▶ _What to work on_:
Start at the line in the entries below that contains "rw [pvAssign, if_pos", stop at the line that contains "-- the while-loop", and output exactly the lines in that span, both ends included.

..........

-- pv_equiv track=rewrite | github.com/int8/elemelek | elemelek/index.py | get_samples_per_cluster
-- ===== SOURCE A (Python) =====
-- import math
-- from typing import List, Sequence, Set
--
-- def get_samples_per_cluster(
--     clustering: List["InstructionsCluster"], k: int
-- ) -> List[int]:
--     num_clusters = len(clustering)
--     ideal_samples_per_cluster = math.floor(k / num_clusters)
--
--     num_per_cluster = [
--         min(len(cluster), ideal_samples_per_cluster) for cluster in clustering
--     ]
--
--     total_samples_from_uniform = sum(num_per_cluster)
--
--     remaining_samples = k - total_samples_from_uniform
--
--     while remaining_samples > 0:
--         for i, cluster in enumerate(clustering):
--             if num_per_cluster[i] < len(cluster) and remaining_samples > 0:
--                 num_per_cluster[i] += 1
--                 remaining_samples -= 1
--             if remaining_samples <= 0:
--                 break
--
--     return num_per_cluster
-- ===== SOURCE B (Python) =====
-- def get_samples_per_cluster(clustering, k):
--     n = len(clustering)
--     caps = [len(c) for c in clustering]
--     base = k // n
--
--     def filled(level):
--         return sum(min(c, level) for c in caps)
--
--     # binary search the highest water level whose total fill does not exceed k
--     lo, hi = base, max([base] + caps)
--     while lo < hi:
--         mid = (lo + hi + 1) // 2
--         if filled(mid) <= k:
--             lo = mid
--         else:
--             hi = mid - 1
--
--     rem = k - filled(lo)
--     out = []
--     for c in caps:
--         if c > lo and rem > 0:
--             out.append(min(c, lo) + 1)
--             rem -= 1
--         else:
--             out.append(min(c, lo))
--     return out
-- ===== Notes on version B (the rewrite author's own statement) =====
-- stated objective: alternative
-- what changed: Replaces A's repeated round-robin while-loop over the clusters by a binary search for the water-filling level followed by a single assignment pass in index order.
import Mathlib
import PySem

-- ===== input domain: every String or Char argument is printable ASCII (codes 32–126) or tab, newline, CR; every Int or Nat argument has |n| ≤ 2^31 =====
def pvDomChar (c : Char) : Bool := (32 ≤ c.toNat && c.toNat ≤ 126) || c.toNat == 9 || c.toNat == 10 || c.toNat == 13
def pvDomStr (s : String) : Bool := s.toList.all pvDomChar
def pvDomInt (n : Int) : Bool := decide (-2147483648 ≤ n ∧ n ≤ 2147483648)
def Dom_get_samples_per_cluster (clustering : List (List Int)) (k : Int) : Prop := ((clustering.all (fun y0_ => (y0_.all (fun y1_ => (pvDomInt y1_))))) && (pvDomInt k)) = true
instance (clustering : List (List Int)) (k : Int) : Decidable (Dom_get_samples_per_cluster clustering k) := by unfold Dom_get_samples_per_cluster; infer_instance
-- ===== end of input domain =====

-- B replaces A's round-robin while-loop by a binary search for the water-filling level
-- followed by one assignment pass; equivalence of the RETURN value is proved on Pre_.

-- ===== PORT A =====
-- one pass of A's inner 'for i, cluster in enumerate(clustering)' (num_per_cluster is walked in step with clustering)
def pvPassA : List (List Int) → List Int → Int → List Int × Int
  | c :: cl, x :: a, rem =>
      if x < (c.length : Int) ∧ 0 < rem then
        if rem - 1 ≤ 0 then ((x + 1) :: a, rem - 1)           -- 'break' after the increment
        else
          let p := pvPassA cl a (rem - 1)
          ((x + 1) :: p.1, p.2)
      else
        if rem ≤ 0 then (x :: a, rem)                          -- 'break' without increment
        else
          let p := pvPassA cl a rem
          (x :: p.1, p.2)
  | _, a, rem => (a, rem)

-- the 'while remaining_samples > 0' loop; fuel bounds the pass count (each pass that A
-- performs on a terminating input strictly decreases 'remaining', so remaining.toNat suffices)
def pvWhileA (cl : List (List Int)) : Nat → List Int → Int → List Int
  | 0, a, _ => a
  | fuel + 1, a, rem =>
      if 0 < rem then
        let p := pvPassA cl a rem
        pvWhileA cl fuel p.1 p.2
      else a

def get_samples_per_cluster (clustering : List (List Int)) (k : Int) : List Int :=
  let numClusters : Int := clustering.length
  -- math.floor(k / num_clusters): exact as floor division on the admitted integer range
  let ideal := PySem.Int.floordiv k numClusters
  let numPerCluster := clustering.map (fun c => min (c.length : Int) ideal)
  let totalFromUniform := numPerCluster.sum
  let remaining := k - totalFromUniform
  pvWhileA clustering remaining.toNat numPerCluster remaining

-- ===== PORT B =====
def pvFilled (caps : List Int) (level : Int) : Int := (caps.map (fun c => min c level)).sum

-- Source B's 'while lo < hi' binary search; fuel bounds the iteration count
def pvBSearch (caps : List Int) (k : Int) : Nat → Int → Int → Int
  | 0, lo, _ => lo
  | fuel + 1, lo, hi =>
      if lo < hi then
        let mid := PySem.Int.floordiv (lo + hi + 1) 2
        if pvFilled caps mid ≤ k then pvBSearch caps k fuel mid hi
        else pvBSearch caps k fuel lo (mid - 1)
      else lo

-- Source B's final 'for c in caps' pass
def pvAssign : List Int → Int → Int → List Int
  | [], _, _ => []
  | c :: cs, lo, rem =>
      if lo < c ∧ 0 < rem then (min c lo + 1) :: pvAssign cs lo (rem - 1)
      else min c lo :: pvAssign cs lo rem

def get_samples_per_cluster_alt (clustering : List (List Int)) (k : Int) : List Int :=
  let caps := clustering.map (fun c => (c.length : Int))
  let base := PySem.Int.floordiv k (clustering.length : Int)
  let hi := caps.foldl max base           -- max([base] + caps)
  let lo := pvBSearch caps k (hi - base).toNat base hi
  let rem := k - pvFilled caps lo
  pvAssign caps lo rem

-- ===== PRECONDITION & SPEC =====
-- Pre_ excludes only inputs on which A does not return: clustering = [] (ZeroDivisionError)
-- and k greater than the total number of elements (A's while-loop then never terminates).
def Pre_get_samples_per_cluster (clustering : List (List Int)) (k : Int) : Prop :=
  clustering ≠ [] ∧ k ≤ (clustering.map (fun c => (c.length : Int))).sum
instance (clustering : List (List Int)) (k : Int) : Decidable (Pre_get_samples_per_cluster clustering k) := by unfold Pre_get_samples_per_cluster; infer_instance

def pvWitness_get_samples_per_cluster : List (List Int) × Int := ([[1, 2, 3], [4]], 4)

def Spec_get_samples_per_cluster (clustering : List (List Int)) (k : Int) (out : List Int) : Prop := out = get_samples_per_cluster_alt clustering k
instance (clustering : List (List Int)) (k : Int) (out : List Int) : Decidable (Spec_get_samples_per_cluster clustering k out) := by unfold Spec_get_samples_per_cluster; infer_instance

-- ===== CLAIM (what is proved, stated in full; the proofs are below) =====
def Claim_equal_get_samples_per_cluster : Prop := ∀ (clustering : List (List Int)) (k : Int), Dom_get_samples_per_cluster clustering k → Pre_get_samples_per_cluster clustering k → Spec_get_samples_per_cluster clustering k (get_samples_per_cluster clustering k)

-- ===== LEMMAS AND PROOFS =====

-- capacities of the clusters, and the list 'num_per_cluster' A starts from at level L
def pvCaps (cl : List (List Int)) : List Int := cl.map (fun c => (c.length : Int))
def pvMins (cl : List (List Int)) (L : Int) : List Int := cl.map (fun c => min (c.length : Int) L)
-- number of clusters still unsaturated at level L
def pvU (cs : List Int) (L : Int) : Int := (cs.countP (fun c => decide (L < c)) : Int)
-- the loop's stopping condition at level L (given filled ≤ k)
def pvStop (cs : List Int) (k L : Int) : Prop := k - pvFilled cs L < pvU cs L ∨ pvU cs L = 0

theorem pvU_nil (L : Int) : pvU [] L = 0 := rfl
theorem pvU_cons (c : Int) (cs : List Int) (L : Int) :
    pvU (c :: cs) L = (if L < c then 1 else 0) + pvU cs L := by
  by_cases h : L < c <;> simp [pvU, List.countP_cons, h] <;> omega

theorem pvU_nonneg (cs : List Int) (L : Int) : 0 ≤ pvU cs L := by
  simp [pvU]

theorem pvFilled_nil (L : Int) : pvFilled [] L = 0 := rfl
theorem pvFilled_cons (c : Int) (cs : List Int) (L : Int) :
    pvFilled (c :: cs) L = min c L + pvFilled cs L := by
  simp [pvFilled]

theorem pvMins_eq (cl : List (List Int)) (L : Int) :
    pvMins cl L = (pvCaps cl).map (fun c => min c L) := by
  simp [pvMins, pvCaps, List.map_map]

theorem pvFilled_succ (cs : List Int) (L : Int) :
    pvFilled cs (L + 1) = pvFilled cs L + pvU cs L := by
  induction cs with
  | nil => simp [pvFilled_nil, pvU_nil]
  | cons c cs ih =>
    rw [pvFilled_cons, pvFilled_cons, pvU_cons, ih]
    split_ifs with h <;> omega

theorem pvFilled_mono (cs : List Int) {L L' : Int} (h : L ≤ L') :
    pvFilled cs L ≤ pvFilled cs L' := by
  induction cs with
  | nil => simp [pvFilled_nil]
  | cons c cs ih => rw [pvFilled_cons, pvFilled_cons]; have := min_le_min_left c h; omega

theorem pvMap_min_of_u_zero {cs : List Int} {L : Int} (h : pvU cs L = 0) {L' : Int} (hL : L ≤ L') :
    cs.map (fun c => min c L') = cs := by
  induction cs with
  | nil => simp
  | cons c cs ih =>
    rw [pvU_cons] at h
    have hn := pvU_nonneg cs L
    have hc : ¬ L < c := by by_contra hc; simp [hc] at h; omega
    have h0 : pvU cs L = 0 := by split_ifs at h <;> omega
    simp only [List.map_cons, ih h0]
    have : min c L' = c := by omega
    rw [this]

theorem pvFilled_of_u_zero {cs : List Int} {L : Int} (h : pvU cs L = 0) {L' : Int} (hL : L ≤ L') :
    pvFilled cs L' = cs.sum := by
  rw [pvFilled, pvMap_min_of_u_zero h hL]

theorem pvAssign_nonpos (cs : List Int) (L : Int) {r : Int} (hr : r ≤ 0) :
    pvAssign cs L r = cs.map (fun c => min c L) := by
  induction cs generalizing r with
  | nil => simp [pvAssign]
  | cons c cs ih =>
    rw [pvAssign]
    have : ¬ (L < c ∧ 0 < r) := by omega
    simp [this, ih hr]

theorem pvAssign_full (cs : List Int) (L : Int) {r : Int} (hr : pvU cs L ≤ r) :
    pvAssign cs L r = cs.map (fun c => min c (L + 1)) := by
  induction cs generalizing r with
  | nil => simp [pvAssign]
  | cons c cs ih =>
    rw [pvU_cons] at hr
    have hn := pvU_nonneg cs L
    rw [pvAssign]
    by_cases hc : L < c
    · simp only [hc, if_pos] at hr
      have hpos : 0 < r := by omega
      simp only [hc, hpos, and_self, if_pos, List.map_cons]
      rw [ih (by omega)]
      have : min c L + 1 = min c (L + 1) := by omega
      rw [this]
    · have : ¬ (L < c ∧ 0 < r) := by tauto
      simp only [this, if_neg, not_false_iff, List.map_cons]
      simp only [hc, if_neg, not_false_iff] at hr
      rw [ih (by omega)]
      have : min c L = min c (L + 1) := by omega
      rw [this]

-- one full pass of A over the state 'min(cap, L)' acts exactly like Source B's assignment pass
theorem pvPassA_spec (cl : List (List Int)) (L : Int) :
    ∀ r : Int, 0 < r →
      pvPassA cl (pvMins cl L) r = (pvAssign (pvCaps cl) L r, r - min r (pvU (pvCaps cl) L)) := by
  induction cl with
  | nil => intro r hr; simp [pvMins, pvCaps, pvPassA, pvAssign, pvU_nil]; omega
  | cons c cl ih =>
    intro r hr
    have hn := pvU_nonneg (pvCaps cl) L
    simp only [pvMins, pvCaps, List.map_cons] at *
    rw [pvPassA]
    by_cases hc : L < (c.length : Int)
    · have hcond : min (c.length : Int) L < (c.length : Int) ∧ 0 < r := ⟨by omega, hr⟩
      rw [if_pos hcond]
      by_cases h1 : r - 1 ≤ 0
      · rw [if_pos h1, pvAssign, if_pos ⟨hc, hr⟩, pvAssign_nonpos _ _ (by omega : r - 1 ≤ 0)]
        rw [pvU_cons, if_pos hc]
        simp only [Prod.mk.injEq, List.map_map, Function.comp_def]
        refine ⟨by simp, by omega⟩
      · rw [if_neg h1, ih (r - 1) (by omega)]
        rw [pvAssign, if_pos ⟨hc, hr⟩, pvU_cons, if_pos hc]
        simp only [Prod.mk.injEq]
        refine ⟨by simp, by omega⟩
    · have hcond : ¬ (min (c.length : Int) L < (c.length : Int) ∧ 0 < r) := by
        intro h; exact absurd h.1 (by omega)
      rw [if_neg hcond, if_neg (by omega : ¬ r ≤ 0), ih r hr]
      rw [pvAssign, if_neg (by intro h; exact hc h.1), pvU_cons, if_neg hc]
      simp only [Prod.mk.injEq]
      refine ⟨by simp, by omega⟩

-- the while-loop returns its state untouched once remaining ≤ 0
theorem pvWhileA_nonpos (cl : List (List Int)) (fuel : Nat) (a : List Int) {rem : Int}
    (h : rem ≤ 0) : pvWhileA cl fuel a rem = a := by
  cases fuel with
  | zero => rfl
  | succ f => rw [pvWhileA, if_neg (by omega)]

theorem pvFilled_le_len_mul (cs : List Int) (L : Int) :
    pvFilled cs L ≤ (cs.length : Int) * L := by
  induction cs with
  | nil => simp [pvFilled_nil]
  | cons c cs ih =>
    rw [pvFilled_cons, List.length_cons]
    push_cast
    rw [add_mul, one_mul]
    have h1 : min c L ≤ L := min_le_right c L
    omega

..........

▶ _Response area_:
        rw [pvAssign, if_pos ⟨hc, hr⟩, pvU_cons, if_pos hc]
        simp only [Prod.mk.injEq]
        refine ⟨by simp, by omega⟩
    · have hcond : ¬ (min (c.length : Int) L < (c.length : Int) ∧ 0 < r) := by
        intro h; exact absurd h.1 (by omega)
      rw [if_neg hcond, if_neg (by omega : ¬ r ≤ 0), ih r hr]
      rw [pvAssign, if_neg (by intro h; exact hc h.1), pvU_cons, if_neg hc]
      simp only [Prod.mk.injEq]
      refine ⟨by simp, by omega⟩

-- the while-loop returns its state untouched once remaining ≤ 0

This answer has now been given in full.